Para os pacientes, a principal orientação é manter a vigilância. É fundamental adquirir medicamentos apenas de fontes confiáveis e legítimas, como farmácias devidamente licenciadas. Evitar a compra de medicamentos em mercados não regulamentados, sites de internet duvidosos ou de vendedores desconhecidos é uma medida de segurança essencial. Qualquer suspeita sobre a autenticidade, a embalagem ou os efeitos de um medicamento deve ser imediatamente comunicada ao médico, farmacêutico ou a um profissional de saúde. A saúde e a vida dos pacientes dependem da autenticidade e da eficácia dos tratamentos, e a colaboração de todos é fundamental para combater essa grave ameaça.

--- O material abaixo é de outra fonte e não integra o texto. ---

-- Proof-side intermediate: A's loop with the pocket mutation stripped out, keeping the plan
-- as a plain list; bridges A's payStep fold to B's payPlan recursion.
def planStep (d : PySem.Dict Int Int) (st : List (Int × Int) × Int) (value : Int) :
    List (Int × Int) × Int :=
  if st.2 ≥ value then
    let n := min (d.getD value 0) (PySem.Int.floordiv st.2 value)
    (st.1 ++ [(value, n)], st.2 - value * n)
  else st

-- A's fold stays in lock-step with the plain-plan fold: paidDict.items is the plan list and
-- the remaining amounts coincide, as long as the keys still to be visited are fresh in paidDict
-- and untouched in A's mutated pocket.
lemma loop_eq (d : PySem.Dict Int Int) (L : List Int)
    (pd pk : PySem.Dict Int Int) (a : Int)
    (hnd : L.Nodup)
    (hpk : ∀ v ∈ L, pk.getD v 0 = d.getD v 0)
    (hpd : ∀ v ∈ L, pd.contains v = false) :
    (L.foldl payStep (pd, pk, a)).1.items = (L.foldl (planStep d) (pd.items, a)).1
    ∧ (L.foldl payStep (pd, pk, a)).2.2 = (L.foldl (planStep d) (pd.items, a)).2 := by
  induction L generalizing pd pk a with
  | nil => exact ⟨rfl, rfl⟩
  | cons v L ih =>
    rw [List.nodup_cons] at hnd
    rw [List.foldl_cons, List.foldl_cons]
    by_cases hge : a ≥ v
    · have hpkv : pk.getD v 0 = d.getD v 0 := hpk v (List.mem_cons_self ..)
      have hstep : payStep (pd, pk, a) v
          = (pd.insert v (min (d.getD v 0) (PySem.Int.floordiv a v)),
             pk.insert v (pk.getD v 0 - min (d.getD v 0) (PySem.Int.floordiv a v)),
             a - v * min (d.getD v 0) (PySem.Int.floordiv a v)) := by
        simp [payStep, hge, hpkv]
      have hstep' : planStep d (pd.items, a) v
          = (pd.items ++ [(v, min (d.getD v 0) (PySem.Int.floordiv a v))],
             a - v * min (d.getD v 0) (PySem.Int.floordiv a v)) := by
        simp [planStep, hge]
      rw [hstep, hstep']
      set n := min (d.getD v 0) (PySem.Int.floordiv a v) with hn
      have hitems : (pd.insert v n).items = pd.items ++ [(v, n)] :=
        PySem.Dict.items_insert_of_not_contains _ _ (hpd v (List.mem_cons_self ..))
      rw [← hitems]
      apply ih
      · exact hnd.2
      · intro w hw
        have hwv : w ≠ v := fun hwv => hnd.1 (hwv ▸ hw)
        rw [PySem.Dict.getD_insert_of_ne _ _ _ hwv]
        exact hpk w (List.mem_cons_of_mem _ hw)
      · intro w hw
        have hwv : w ≠ v := fun hwv => hnd.1 (hwv ▸ hw)
        rw [PySem.Dict.contains_insert]
        simp [hwv, hpd w (List.mem_cons_of_mem _ hw)]
    · have hstep : payStep (pd, pk, a) v = (pd, pk, a) := by simp [payStep, hge]
      have hstep' : planStep d (pd.items, a) v = (pd.items, a) := by simp [planStep, hge]
      rw [hstep, hstep']
      exact ih pd pk a hnd.2 (fun w hw => hpk w (List.mem_cons_of_mem _ hw))
        (fun w hw => hpd w (List.mem_cons_of_mem _ hw))
-- pv_equiv track=rewrite | github.com/plhosk/wordtracer | scripts/analyze_levels_bundle.py | summarize_gaps
-- ===== SOURCE A (Python) =====
-- def level_code_sort_key(code: str) -> tuple[str, int, str]:
--     group = ""
--     index = 0
--     while index < len(code) and code[index].isalpha():
--         group += code[index]
--         index += 1
--     suffix = code[index:]
--     if suffix.isdigit():
--         return group, int(suffix), code
--     return group, 1_000_000_000, code
--
-- def summarize_gaps(
--     level_ids_by_word: dict[str, list[str]],
-- ) -> tuple[int, dict[int, int]]:
--     gaps: list[int] = []
--     for ids in level_ids_by_word.values():
--         ordered_ids = sorted(ids, key=level_code_sort_key)
--         for idx in range(1, len(ordered_ids)):
--             prev_code = level_code_sort_key(ordered_ids[idx - 1])
--             curr_code = level_code_sort_key(ordered_ids[idx])
--             gap = curr_code[1] - prev_code[1]
--             gaps.append(gap)
--
--     thresholds = (12, 16, 20)
--     below = {threshold: 0 for threshold in thresholds}
--     for gap in gaps:
--         for threshold in thresholds:
--             if gap < threshold:
--                 below[threshold] += 1
--
--     return len(gaps), below
-- ===== SOURCE B (Python) =====
-- BIG = 1_000_000_000
--
--
-- def _parse(code):
--     i = 0
--     while i < len(code) and code[i].isalpha():
--         i += 1
--     suffix = code[i:]
--     return code[:i], int(suffix) if suffix.isdigit() else BIG
--
--
-- def summarize_gaps(level_ids_by_word):
--     gaps = []
--     for ids in level_ids_by_word.values():
--         # bucket numeric parts by alpha prefix; no tuple-key sort needed,
--         # since gaps only read the numeric component
--         buckets = {}
--         for code in ids:
--             group, num = _parse(code)
--             buckets.setdefault(group, []).append(num)
--         nums = []
--         for group in sorted(buckets):
--             nums.extend(sorted(buckets[group]))
--         for prev, curr in zip(nums, nums[1:]):
--             gaps.append(curr - prev)
--     below = {t: sum(1 for g in gaps if g < t) for t in (12, 16, 20)}
--     return len(gaps), below
-- ===== Notes on version B (the rewrite author's own statement) =====
-- stated objective: faster
-- what changed: B abandons A's comparison sort of (prefix, number, code) key triples: it buckets each word's numeric parts in a dict keyed by the alpha prefix, sorts the group names and each group's plain integer list separately, and reads the gaps off the flattened number sequence (correct because gaps only use the numeric key component); the histogram is three counting passes over the gaps instead of a per-gap dict-update loop.
import Mathlib
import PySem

Alerta e vigilância contínuos

A emergência de medicamentos falsificados, como o palbociclibe, ressalta a importância crítica da vigilância contínua e da colaboração em todos os níveis do sistema de saúde. A ameaça à saúde pública é real e imediata, afetando pacientes vulneráveis que dependem de tratamentos autênticos e eficazes para combater doenças graves como o câncer. A detecção desses produtos ilegítimos, que carecem de qualquer princípio ativo, sublinha a urgência de fortalecer as cadeias de suprimentos farmacêuticos e aprimorar os mecanismos de rastreamento e autenticação. A ação rápida da OMS e a cooperação das autoridades nacionais são fundamentais para mitigar os riscos e proteger os pacientes. A segurança e a eficácia dos tratamentos não podem ser comprometidas, e a educação de profissionais e da população geral sobre como identificar e reportar suspeitas é um pilar essencial nessa luta incessante contra a falsificação de medicamentos.